I feel blechy right now (lupus headache) so I figured I would score badly across the board.
Instead I maxed out the angles test and the rotation test (which I thought I was doing poorly on, since it felt hard to me while I was doing it), and scored in the top range of the spot the differences test.
No surprises on the empathizing/sympathizing thing, since this is essentially the same measurement as Myers/Briggs Feeling/Thinking, and I score a solid X on that test. Identical scores on the two halves in this test, too, both somewhat higher than average.
On the other hand, I have girly fingers, a preference for extremely masculine faces, and good scores in the reading emotions and verbal fluency tests. (The verbal fluency test as a measure of masculine/feminine strikes me as very fucked up, since it's going to be extremely influenced by education.)
Now, I probably score highly on a lot of these tests because they directly measure things I do everyday - building 3d models of faces out of lines and shapes, for example, and writing dialogue for games.

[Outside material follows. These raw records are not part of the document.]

-- pv_equiv track=rewrite | github.com/ICB-DCM/FiguresMoSeS | Fig4_Blasi/simulations/blasi_helpers.py | block_of_ones
-- ===== SOURCE A (Python) =====
-- def block_of_ones(array: list, i: int) -> bool:
--     """ checks if array contains a block of i times 1 and no other 1 i.e. array = 0^* + 1^i + 0^* """
--     first_one = False
--     second_zero = False
--
--     if array.count(1) != i:
--         # block of i times 1 is impossible
--         return False
--
--     for index in range(len(array)):
--         # go through array and check if all ones occur consecutively
--         if array[index] and first_one is False:
--             # first time 1
--             first_one = True
--         elif array[index] and first_one is True and second_zero is False:
--             # in first block of ones
--             first_one = True
--         elif array[index] and first_one is True and second_zero is True:
--             # array includes 0^* + 1^+ + 0^+ + 1^+ -> no blck of i times 1 possible
--             return False
--         elif not array[index] and first_one is True:
--             second_zero = True
--
--     return True
-- ===== SOURCE B (Python) =====
-- def block_of_ones(array: list, i: int) -> bool:
--     """ checks if array contains a block of i times 1 and no other 1 i.e. array = 0^* + 1^i + 0^* """
--     if array.count(1) != i:
--         return False
--     pos = [k for k, v in enumerate(array) if v]
--     return not pos or pos[-1] - pos[0] + 1 == len(pos)
-- ===== Notes on version B (the rewrite author's own statement) =====
-- stated objective: simpler
-- what changed: Replaces the stateful forward scan (first_one/second_zero flags with early exit) by collecting the indices of truthy elements and checking that they span a contiguous range (last - first + 1 == count).
import Mathlib
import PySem

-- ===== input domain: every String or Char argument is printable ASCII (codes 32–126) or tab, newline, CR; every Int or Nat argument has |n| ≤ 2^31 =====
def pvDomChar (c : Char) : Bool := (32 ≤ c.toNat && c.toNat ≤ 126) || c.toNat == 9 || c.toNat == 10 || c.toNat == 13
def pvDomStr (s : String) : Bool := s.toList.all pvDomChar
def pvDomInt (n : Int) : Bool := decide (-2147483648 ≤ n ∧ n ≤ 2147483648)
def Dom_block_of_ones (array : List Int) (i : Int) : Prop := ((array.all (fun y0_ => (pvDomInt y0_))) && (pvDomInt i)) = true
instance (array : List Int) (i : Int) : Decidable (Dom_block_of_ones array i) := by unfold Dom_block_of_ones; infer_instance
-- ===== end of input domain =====

-- B replaces A's stateful flag scan by collecting the truthy indices and checking they span a
-- contiguous range; equal return value on all inputs (objective: simpler, no speed claim).

-- ===== PORT A =====
-- the for-loop over range(len(array)) with state (first_one, second_zero) and early return,
-- branches in the original order
def blockLoopA : List Int → Bool → Bool → Bool
  | [], _, _ => true
  | x :: xs, firstOne, secondZero =>
    if (x != 0) && (firstOne == false) then blockLoopA xs true secondZero
    else if (x != 0) && (firstOne == true) && (secondZero == false) then blockLoopA xs true secondZero
    else if (x != 0) && (firstOne == true) && (secondZero == true) then false
    else if (x == 0) && (firstOne == true) then blockLoopA xs firstOne true
    else blockLoopA xs firstOne secondZero

def block_of_ones (array : List Int) (i : Int) : Bool :=
  if ((PySem.List.count array 1 : Int) ≠ i) then false
  else blockLoopA array false false

-- ===== PORT B =====
def block_of_ones_alt (array : List Int) (i : Int) : Bool :=
  if ((PySem.List.count array 1 : Int) ≠ i) then false
  else
    let pos := ((PySem.List.enumerate array 0).filter (fun p => p.2 != 0)).map (fun p => p.1)
    pos.isEmpty || decide (pos.getLastD 0 - pos.headD 0 + 1 = (pos.length : Int))

-- ===== PRECONDITION & SPEC =====
def Spec_block_of_ones (array : List Int) (i : Int) (out : Bool) : Prop := out = block_of_ones_alt array i
instance (array : List Int) (i : Int) (out : Bool) : Decidable (Spec_block_of_ones array i out) := by unfold Spec_block_of_ones; infer_instance

-- ===== CLAIM (what is proved, stated in full; the proofs are below) =====
def Claim_equal_block_of_ones : Prop := ∀ (array : List Int) (i : Int), Dom_block_of_ones array i → Spec_block_of_ones array i (block_of_ones array i)

-- ===== LEMMAS AND PROOFS =====

-- the list of truthy indices of xs when enumeration starts at n
def posL (n : Int) (xs : List Int) : List Int :=
  ((PySem.List.enumerate xs n).filter (fun p => p.2 != 0)).map (fun p => p.1)

theorem posL_nil (n : Int) : posL n [] = [] := rfl

theorem posL_cons (n : Int) (x : Int) (xs : List Int) :
    posL n (x :: xs) = if x ≠ 0 then n :: posL (n+1) xs else posL (n+1) xs := by
  simp only [posL, PySem.List.enumerate_cons, List.filter_cons]
  by_cases hx : x = 0 <;> simp [hx]

-- lower bound on the last collected index
theorem posL_last_ge (xs : List Int) : ∀ n : Int, posL n xs ≠ [] →
    n + ((posL n xs).length : Int) - 1 ≤ (posL n xs).getLastD 0 := by
  induction xs with
  | nil => intro n h; simp [posL_nil] at h
  | cons x xs ih =>
    intro n
    by_cases hx : x = 0
    · rw [posL_cons, if_neg (by simp [hx])]
      intro h; have := ih (n+1) h; omega
    · rw [posL_cons, if_pos hx]
      intro _
      rcases hp : posL (n+1) xs with _ | ⟨y, ys⟩
      · simp
      · have hb := ih (n+1) (by rw [hp]; simp)
        rw [hp] at hb
        simp only [List.getLastD_cons, List.length_cons] at hb ⊢
        push_cast at hb ⊢
        omega

-- state (true, true): the loop survives iff no further truthy element occurs
theorem loopA_tt (xs : List Int) : ∀ n : Int,
    blockLoopA xs true true = (posL n xs).isEmpty := by
  induction xs with
  | nil => intro n; simp [blockLoopA, posL_nil]
  | cons x xs ih =>
    intro n
    by_cases hx : x = 0 <;>
      simp [blockLoopA, posL_cons, hx, ih (n+1)]

-- state (true, false): a truthy element was just seen at index n - 1; the loop survives iff the
-- remaining truthy indices continue that block consecutively
theorem loopA_tf (xs : List Int) : ∀ n : Int,
    blockLoopA xs true false =
      ((posL n xs).isEmpty || decide ((posL n xs).getLastD 0 + 1 = n + ((posL n xs).length : Int))) := by
  induction xs with
  | nil => intro n; simp [blockLoopA, posL_nil]
  | cons x xs ih =>
    intro n
    by_cases hx : x = 0
    · rw [posL_cons, if_neg (by simp [hx])]
      have h1 : blockLoopA (x :: xs) true false = blockLoopA xs true true := by
        simp [blockLoopA, hx]
      rw [h1, loopA_tt xs (n+1)]
      rcases hp : posL (n+1) xs with _ | ⟨y, ys⟩
      · simp
      · have hb := posL_last_ge xs (n+1) (by rw [hp]; simp)
        rw [hp] at hb
        simp only [List.isEmpty_cons, Bool.false_or, List.length_cons,
          List.getLastD_eq_getLast?] at hb ⊢
        have : ¬ ((y :: ys).getLast?.getD 0 + 1 = n + (((ys.length + 1 : Nat)) : Int)) := by
          push_cast at hb ⊢
          omega
        simp only [this, decide_false]
    · rw [posL_cons, if_pos hx]
      have h1 : blockLoopA (x :: xs) true false = blockLoopA xs true false := by
        simp [blockLoopA, hx]
      rw [h1, ih (n+1)]
      rcases hp : posL (n+1) xs with _ | ⟨y, ys⟩
      · simp
      · simp only [List.isEmpty_cons, Bool.false_or, List.getLastD_cons, List.length_cons,
          decide_eq_decide]
        push_cast
        omega

-- state (false, false): the loop survives iff the truthy indices span a contiguous range
theorem loopA_ff (xs : List Int) : ∀ n : Int,
    blockLoopA xs false false =
      ((posL n xs).isEmpty ||
        decide ((posL n xs).getLastD 0 - (posL n xs).headD 0 + 1 = ((posL n xs).length : Int))) := by
  induction xs with
  | nil => intro n; simp [blockLoopA, posL_nil]
  | cons x xs ih =>
    intro n
    by_cases hx : x = 0
    · rw [posL_cons, if_neg (by simp [hx])]
      have h1 : blockLoopA (x :: xs) false false = blockLoopA xs false false := by
        simp [blockLoopA, hx]
      rw [h1, ih (n+1)]
    · rw [posL_cons, if_pos hx]
      have h1 : blockLoopA (x :: xs) false false = blockLoopA xs true false := by
        simp [blockLoopA, hx]
      rw [h1, loopA_tf xs (n+1)]
      rcases hp : posL (n+1) xs with _ | ⟨y, ys⟩
      · simp
      · simp only [List.isEmpty_cons, Bool.false_or, List.getLastD_cons, List.headD_cons,
          List.length_cons, decide_eq_decide]
        push_cast
        omega

-- ===== VERDICT (by name: the statement is the Claim_ definition above) =====
theorem block_of_ones_spec : Claim_equal_block_of_ones := by
  intro array i _
  unfold Spec_block_of_ones block_of_ones block_of_ones_alt
  by_cases hc : ((PySem.List.count array 1 : Int) ≠ i)
  · rw [if_pos hc, if_pos hc]
  · rw [if_neg hc, if_neg hc]
    exact loopA_ff array 0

I'm not sure it's fair to test someone on something they practice regularly and compare it to the score of someone who never does this sort of task.
I'm gonna make my husband take it - he's far better at rotating things in real life than I am (since I ask him for help when I have problems with a model, I know this) and he has extremely masculine finger length. On the other hand, he's generally known as an extremely empathetic and not very male-oriented guy - the guy who prefers hanging around with the "Bitches Guild" to hanging out with other guys.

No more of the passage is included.